Dr. George Mueller, a 1939 electrical engineering graduate who was credited with helping ensure NASA met President John F. Kennedy’s manned moon landing timetable, died Monday, Oct. 12, at age 97, NASA announced.
As associate administrator of NASA’s Office of Manned Space Flight from September 1963 to December 1969, Dr. Mueller was responsible for overseeing the completion of Project Apollo and of beginning the development of the Skylab and the Space Shuttle projects. During that six-year span with NASA, he introduced what the space agency calls “a remarkable series of management changes within the agency during a time when strong leadership and direction were critical to achieving success on a set of extraordinary goals.”
Dr. Mueller was best known for establishing what came to be called the “all up” philosophy of rocket and spacecraft testing. “All up” testing involved live tests of entire rocket and spacecraft systems instead of individual stages. His approach dramatically reduced the number of tests it would take for a manned moon landing.
For his achievements, Dr. Mueller was named one of Missouri S&T’s initial Alumni of Influence in 2011. Describing his “all up” approach to testing in a special publication honoring the Alumni of Influence, Dr. Mueller said, “You can plan for disaster or you can plan for success. You might as well plan for success because you will have the disasters anyway.”

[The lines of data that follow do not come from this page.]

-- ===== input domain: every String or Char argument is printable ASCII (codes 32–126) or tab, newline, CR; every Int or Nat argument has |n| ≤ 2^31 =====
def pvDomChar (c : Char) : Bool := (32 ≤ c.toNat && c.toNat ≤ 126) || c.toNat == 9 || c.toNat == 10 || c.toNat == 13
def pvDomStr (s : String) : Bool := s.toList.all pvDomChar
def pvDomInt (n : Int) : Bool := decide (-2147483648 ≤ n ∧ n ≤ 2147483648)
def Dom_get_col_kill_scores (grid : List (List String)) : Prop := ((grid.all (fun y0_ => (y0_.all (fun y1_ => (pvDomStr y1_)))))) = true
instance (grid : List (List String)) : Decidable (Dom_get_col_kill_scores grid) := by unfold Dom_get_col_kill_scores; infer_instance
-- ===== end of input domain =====

-- B replaces A's backfill-at-each-wall inner loop by a per-column two-pass
-- (build segment ids and per-segment enemy counts, then one flat assignment pass);
-- same O(rows·cols) cost, different decomposition ("alternative").

-- grid[i][j] (indices always in range on Pre_)
def pvCell (grid : List (List String)) (j i : Nat) : String := (grid.getD i []).getD j ""

-- kill_scores[k][j] = v
def pvWrite (ks : List (List Int)) (k j : Nat) (v : Int) : List (List Int) :=
  ks.modify k (fun row => row.set j v)

-- ===== PORT A =====
def get_col_kill_scores (grid : List (List String)) : List (List Int) :=
  (List.range (grid.headD []).length).foldl
    (fun ks j =>
      let st := (List.range grid.length).foldl
        (fun (s : Nat × Int × List (List Int)) i =>
          if pvCell grid j i == "E" then (s.1, s.2.1 + 1, s.2.2)
          else if pvCell grid j i == "W" then
            (i, 0, (List.range' s.1 (i - s.1)).foldl
              (fun ks k => if pvCell grid j k == "0" then pvWrite ks k j s.2.1 else ks) s.2.2)
          else s)
        (0, 0, ks)
      (List.range' st.1 (grid.length - st.1)).foldl
        (fun ks k => if pvCell grid j k == "0" then pvWrite ks k j st.2.1 else ks) st.2.2)
    (grid.map (fun _ => (grid.headD []).map (fun _ => (0 : Int))))

-- ===== PORT B =====
def get_col_kill_scores_alt (grid : List (List String)) : List (List Int) :=
  (List.range (grid.headD []).length).foldl
    (fun res j =>
      let p := (List.range grid.length).foldl
        (fun (st : List Nat × List Int × Nat) i =>
          let st' := if pvCell grid j i == "W" then (st.1, st.2.1 ++ [0], st.2.2 + 1)
                     else if pvCell grid j i == "E" then (st.1, st.2.1.modify st.2.2 (· + 1), st.2.2)
                     else st
          (st'.1 ++ [st'.2.2], st'.2.1, st'.2.2))
        ([], [(0 : Int)], 0)
      (List.range grid.length).foldl
        (fun res i =>
          if pvCell grid j i == "0" then pvWrite res i j (p.2.1.getD (p.1.getD i 0) 0) else res)
        res)
    ((List.range grid.length).map (fun _ => List.replicate (grid.headD []).length (0 : Int)))

-- ===== PRECONDITION & SPEC =====
-- Pre_ excludes exactly the inputs where Python A raises IndexError:
-- the empty grid (grid[0]) and grids with a row shorter than row 0.
def Pre_get_col_kill_scores (grid : List (List String)) : Prop :=
  grid ≠ [] ∧ ∀ row ∈ grid, (grid.headD []).length ≤ row.length
instance (grid : List (List String)) : Decidable (Pre_get_col_kill_scores grid) := by
  unfold Pre_get_col_kill_scores; infer_instance

def pvWitness_get_col_kill_scores : List (List String) :=
  [["0", "E"], ["W", "0"], ["E", "0"]]

def Spec_get_col_kill_scores (grid : List (List String)) (out : List (List Int)) : Prop := out = get_col_kill_scores_alt grid
instance (grid : List (List String)) (out : List (List Int)) : Decidable (Spec_get_col_kill_scores grid out) := by unfold Spec_get_col_kill_scores; infer_instance

-- ===== CLAIM (what is proved, stated in full; the proofs are below) =====
def Claim_equal_get_col_kill_scores : Prop := ∀ (grid : List (List String)), Dom_get_col_kill_scores grid → Pre_get_col_kill_scores grid → Spec_get_col_kill_scores grid (get_col_kill_scores grid)

-- ===== LEMMAS AND PROOFS =====

-- number of walls strictly below row i in column f
def wcnt (f : Nat → String) (i : Nat) : Nat :=
  ((List.range i).filter (fun t => f t == "W")).length

-- number of enemies in rows [a, b)
def cntEb (f : Nat → String) (a b : Nat) : Int :=
  (((List.range' a (b - a)).filter (fun t => f t == "E")).length : Int)

-- number of enemies among rows < n whose segment id is u
def cntSegE (f : Nat → String) (n u : Nat) : Int :=
  (((List.range n).filter (fun t => f t == "E" && wcnt f t == u)).length : Int)

-- index of the last wall strictly below i (0 if none)
def lastW (f : Nat → String) : Nat → Nat
  | 0 => 0
  | (i+1) => if f i == "W" then i else lastW f i

-- write v k into column j of every '0'-row k ∈ l
def colWrite (f : Nat → String) (j : Nat) (v : Nat → Int) (l : List Nat) (ks : List (List Int)) : List (List Int) :=
  l.foldl (fun ks k => if f k == "0" then pvWrite ks k j (v k) else ks) ks

theorem wcnt_succ (f : Nat → String) (i : Nat) :
    wcnt f (i+1) = wcnt f i + (if f i == "W" then 1 else 0) := by
  by_cases h : f i == "W" <;> simp [wcnt, List.range_succ, h]

theorem wcnt_add (f : Nat → String) {a b : Nat} (h : a ≤ b) :
    wcnt f b = wcnt f a + ((List.range' a (b - a)).filter (fun t => f t == "W")).length := by
  have h2 : List.range' 0 a ++ List.range' a (b - a) = List.range' 0 b := by
    have h3 := List.range'_append (s := 0) (m := a) (n := b - a) (step := 1)
    have h4 : a + (b - a) = b := by omega
    simpa [h4] using h3
  rw [wcnt, wcnt, List.range_eq_range', List.range_eq_range', ← h2, List.filter_append,
    List.length_append]

theorem wcnt_mono (f : Nat → String) {a b : Nat} (h : a ≤ b) : wcnt f a ≤ wcnt f b := by
  rw [wcnt_add f h]; omega

theorem wcnt_const (f : Nat → String) {a b : Nat} (h : a ≤ b)
    (hw : ∀ t, a ≤ t → t < b → (f t == "W") = false) : wcnt f b = wcnt f a := by
  rw [wcnt_add f h]
  have : (List.range' a (b - a)).filter (fun t => f t == "W") = [] := by
    rw [List.filter_eq_nil_iff]
    intro t ht
    rw [List.mem_range'_1] at ht
    simp [hw t ht.1 (by omega)]
  simp [this]

theorem cntEb_succ (f : Nat → String) {a i : Nat} (h : a ≤ i) :
    cntEb f a (i+1) = cntEb f a i + (if f i == "E" then 1 else 0) := by
  have h2 : List.range' a (i + 1 - a) = List.range' a (i - a) ++ [i] := by
    have h3 := List.range'_append (s := a) (m := i - a) (n := 1) (step := 1)
    have h4 : a + 1 * (i - a) = i := by omega
    have h5 : i + 1 - a = i - a + 1 := by omega
    rw [h5, ← h3, h4]
    rfl
  rw [cntEb, cntEb, h2, List.filter_append]
  by_cases hE : f i == "E" <;> simp [hE]

theorem cntSegE_succ (f : Nat → String) (i u : Nat) :
    cntSegE f (i+1) u = cntSegE f i u + (if f i == "E" && wcnt f i == u then 1 else 0) := by
  rw [cntSegE, cntSegE, List.range_succ, List.filter_append]
  by_cases hp : (f i == "E" && wcnt f i == u) = true <;> simp [hp]

theorem cntSegE_zero (f : Nat → String) (n u : Nat) (h : ∀ t, t < n → wcnt f t ≠ u) :
    cntSegE f n u = 0 := by
  rw [cntSegE]
  have : (List.range n).filter (fun t => f t == "E" && wcnt f t == u) = [] := by
    rw [List.filter_eq_nil_iff]
    intro t ht
    rw [List.mem_range] at ht
    simp [h t ht]
  simp [this]

theorem lastW_le_self (f : Nat → String) (i : Nat) : lastW f i ≤ i := by
  induction i with
  | zero => simp [lastW]
  | succ i ih =>
    rw [lastW]
    split <;> omega

theorem lastW_lt (f : Nat → String) {i : Nat} (h : 0 < i) : lastW f i < i := by
  obtain ⟨i, rfl⟩ : ∃ k, i = k + 1 := ⟨i - 1, by omega⟩
  rw [lastW]
  have := lastW_le_self f i
  split <;> omega

theorem lastW_zero_or_wall (f : Nat → String) (i : Nat) :
    lastW f i = 0 ∨ (f (lastW f i) == "W") = true := by
  induction i with
  | zero => exact Or.inl rfl
  | succ i ih =>
    rw [lastW]
    by_cases hW : (f i == "W") = true
    · simp [hW]
    · rw [if_neg hW]
      exact ih

theorem lastW_nowall (f : Nat → String) (i t : Nat) (h1 : lastW f i < t) (h2 : t < i) :
    (f t == "W") = false := by
  induction i with
  | zero => omega
  | succ i ih =>
    rw [lastW] at h1
    by_cases hW : (f i == "W") = true
    · rw [if_pos hW] at h1; omega
    · rw [if_neg hW] at h1
      rcases Nat.lt_or_ge t i with h | h
      · exact ih h1 h
      · have : t = i := by omega
        subst this
        simpa using hW

-- every non-wall row k of the open segment [lastW f i, i) has segment id wcnt f (lastW f i + 1)
theorem seg_wcnt (f : Nat → String) {i k : Nat} (h1 : lastW f i ≤ k) (h2 : k < i)
    (hk : (f k == "W") = false) : wcnt f k = wcnt f (lastW f i + 1) := by
  rcases Nat.eq_or_lt_of_le h1 with h | h
  · subst h
    simp [wcnt_succ, hk]
  · exact wcnt_const f (by omega) (fun t ht1 ht2 => lastW_nowall f i t (by omega) (by omega))
-- pv_equiv track=rewrite | github.com/SufZen/RealizeOS-5 | realize_core/base_handler.py | select_agent
-- ===== SOURCE A (Python) =====
-- def select_agent(agent_routing: dict, message: str, default: str = "orchestrator") -> str:
--     """Select the best agent based on keyword scoring."""
--     msg_lower = message.lower()
--     scores = {}
--     for agent, keywords in agent_routing.items():
--         score = sum(1 for kw in keywords if kw in msg_lower)
--         if score > 0:
--             scores[agent] = score
--     if not scores:
--         return default
--     return max(scores, key=scores.get)
-- ===== SOURCE B (Python) =====
-- def select_agent(agent_routing: dict, message: str, default: str = "orchestrator") -> str:
--     """Select the best agent by ranking: sort (score, agent) pairs by descending score
--     (stable, so the first-inserted agent wins ties) and take the top entry if positive."""
--     msg_lower = message.lower()
--     ranked = sorted(
--         ((sum(1 for kw in kws if kw in msg_lower), agent)
--          for agent, kws in agent_routing.items()),
--         key=lambda t: t[0],
--         reverse=True,
--     )
--     if ranked and ranked[0][0] > 0:
--         return ranked[0][1]
--     return default
-- ===== Notes on version B (the rewrite author's own statement) =====
-- stated objective: alternative
-- what changed: Replaces the positive-scores dict plus max(scores, key=scores.get) selection with a rank-by-sorting strategy: build (score, agent) pairs, stable-sort them by descending score, and return the top agent if its score is positive (stability preserves the first-encountered tie-break).
import Mathlib
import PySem

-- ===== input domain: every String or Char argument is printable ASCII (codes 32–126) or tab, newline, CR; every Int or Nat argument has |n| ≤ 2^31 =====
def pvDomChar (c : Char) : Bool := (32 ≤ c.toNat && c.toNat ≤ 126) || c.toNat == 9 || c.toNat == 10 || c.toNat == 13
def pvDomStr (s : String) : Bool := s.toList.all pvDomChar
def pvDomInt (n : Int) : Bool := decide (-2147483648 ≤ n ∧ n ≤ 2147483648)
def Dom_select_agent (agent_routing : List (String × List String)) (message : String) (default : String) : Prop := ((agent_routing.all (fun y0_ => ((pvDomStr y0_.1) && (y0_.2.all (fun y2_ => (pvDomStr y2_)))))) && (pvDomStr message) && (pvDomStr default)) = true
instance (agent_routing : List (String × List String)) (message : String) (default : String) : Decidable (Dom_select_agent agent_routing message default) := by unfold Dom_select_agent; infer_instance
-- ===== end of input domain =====

-- B replaces A's positive-scores dict + max(scores, key=scores.get) by rank-by-sorting: stable
-- reverse sort of (score, agent) pairs by score, take the top agent if its score is positive.

-- ===== PORT A =====
def select_agent (agent_routing : List (String × List String)) (message : String) (default : String) : String :=
  let msg_lower := PySem.Str.lower message
  let scores : PySem.Dict String Int :=
    agent_routing.foldl (fun scores p =>
      let score : Int := p.2.foldl (fun acc kw => if PySem.Str.isIn kw msg_lower then acc + 1 else acc) 0
      if score > 0 then scores.insert p.1 score else scores) PySem.Dict.empty
  if scores.items = [] then default
  else
    -- max(scores, key=scores.get): first key of maximal score; every key is in scores, so
    -- scores.get(k) is its score and getD k 0 is exact.
    (PySem.List.max? scores.keys (fun k => scores.getD k 0)).getD default
lemma bRound_progress (rel : List (List Int)) (N : Int) (r : List Bool)
    (hlen : r.length = N.toNat) (i j : Int)
    (hi0 : 0 ≤ i) (hiN : i < N) (hj0 : 0 ≤ j) (hjN : j < N)
    (hri : r[i.toNat]? = some true) (he : bEdge rel i j = true) :
    (bRound rel N r).1[j.toNat]? = some true := by
  rw [bRound_eq,
    PySem.List.pyRange_one_append 0 i N hi0 (by omega),
    PySem.List.pyRange_one_cons hiN,
    List.foldl_append, List.foldl_cons]
  obtain ⟨hmPre, -⟩ := foldI_props rel N (PySem.List.pyRange 0 i)
    (fun x hx => by rw [PySem.List.mem_pyRange_one] at hx; omega) (r, false) hlen
  set s := (PySem.List.pyRange 0 i).foldl (bStepI rel N) (r, false) with hs
  have hslen : s.1.length = N.toNat := by rw [hmPre.1.1, hlen]
  have hsi : s.1[i.toNat]? = some true := hmPre.1.2 i.toNat hri
  have hstep : bStepI rel N s i = (PySem.List.pyRange 0 N).foldl (bStepJ rel i) s := by
    unfold bStepI
    rw [if_pos ((pyGetD_true_iff s.1 i hi0).mpr hsi)]
  rw [hstep,
    PySem.List.pyRange_one_append 0 j N hj0 (by omega),
    PySem.List.pyRange_one_cons hjN,
    List.foldl_append, List.foldl_cons]
  have hmJ := foldJ_MRel rel N i (PySem.List.pyRange 0 j)
    (fun x hx => by rw [PySem.List.mem_pyRange_one] at hx; omega) s hslen
  set t := (PySem.List.pyRange 0 j).foldl (bStepJ rel i) s with ht
  have htlen : t.1.length = N.toNat := by rw [hmJ.1.1, hslen]
  have hafter : (bStepJ rel i t j).1[j.toNat]? = some true := by
    unfold bStepJ
    split
    · exact List.getElem?_set_self (by omega)
    · next hguard =>
      simp only [Bool.and_eq_true, Bool.not_eq_true', not_and] at hguard
      have hg : PySem.List.pyGetD t.1 j false = true := by
        by_contra hc
        exact absurd he (by simpa [Bool.not_eq_true] using hguard (by
          cases h : PySem.List.pyGetD t.1 j false
          · rfl
          · exact absurd h hc))
      exact (pyGetD_true_iff t.1 j hj0).mp hg
  have hsteplen : (bStepJ rel i t j).1.length = N.toNat := by
    rw [(bStepJ_MRel rel i j t hj0 (by omega)).1.1, htlen]
  have hmJ2 := foldJ_MRel rel N i (PySem.List.pyRange (j+1) N)
    (fun x hx => by rw [PySem.List.mem_pyRange_one] at hx; omega) (bStepJ rel i t j) hsteplen
  have hinner : ((PySem.List.pyRange (j+1) N).foldl (bStepJ rel i)
      (bStepJ rel i t j)).1[j.toNat]? = some true := hmJ2.1.2 j.toNat hafter
  have hinnerlen : ((PySem.List.pyRange (j+1) N).foldl (bStepJ rel i)
      (bStepJ rel i t j)).1.length = N.toNat := by rw [hmJ2.1.1, hsteplen]
  obtain ⟨hmI2, -⟩ := foldI_props rel N (PySem.List.pyRange (i+1) N)
    (fun x hx => by rw [PySem.List.mem_pyRange_one] at hx; omega) _ hinnerlen
  exact hmI2.1.2 j.toNat hinner

lemma bLoop_spec (rel : List (List Int)) (N : Int) :
    ∀ fuel (r : List Bool), r.length = N.toNat → GoodB rel N r →
      N.toNat + 1 ≤ r.count true + fuel →
      ((bLoop rel N fuel r).length = N.toNat ∧ GoodB rel N (bLoop rel N fuel r) ∧
        PLe r (bLoop rel N fuel r) ∧
        bRound rel N (bLoop rel N fuel r) = (bLoop rel N fuel r, false)) := by
  intro fuel
  induction fuel with
  | zero =>
    intro r hlen hgood hcount
    have := List.count_le_length (a := true) (l := r)
    omega
  | succ fuel ih =>
    intro r hlen hgood hcount
    obtain ⟨hm, hg⟩ := bRound_props rel N r hlen
    have hstep : bLoop rel N (fuel+1) r =
        if (bRound rel N r).2 then bLoop rel N fuel (bRound rel N r).1
        else (bRound rel N r).1 := rfl
    rw [hstep]
    by_cases hc : (bRound rel N r).2 = true
    · rw [if_pos hc]
      have hlt : r.count true < (bRound rel N r).1.count true := by
        rcases hm.2.2.2 hc with h | h
        · simp at h
        · exact h
      obtain ⟨l1, l2, l3, l4⟩ := ih (bRound rel N r).1 (by rw [hm.1.1, hlen]) (hg hgood)
        (by omega)
      exact ⟨l1, l2, PLe_trans hm.1 l3, l4⟩
    · rw [if_neg hc]
      have hre : bRound rel N r = (r, false) := hm.2.1 (by simpa using hc)
      rw [hre]
      exact ⟨hlen, hgood, PLe_refl r, by rw [hre]⟩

George Mueller: Mission possible
Born in St. Louis July 16, 1918, Dr. Mueller attended Missouri S&T (then known as the Missouri School of Mines and Metallurgy) and earned his bachelor of science in electrical engineering. He later earned a master’s degree from Purdue University. He worked at Bell Labs in New Jersey and took graduate courses at Princeton University. Later, as an assistant professor of electrical engineering at Ohio State University, he worked toward his doctorate, receiving a Ph.D. in physics in 1951.
In the 1950s, he went to work in the aerospace industry before joining NASA in 1963. After leaving NASA in 1969, he returned to the space industry and remained interested in the future of space exploration.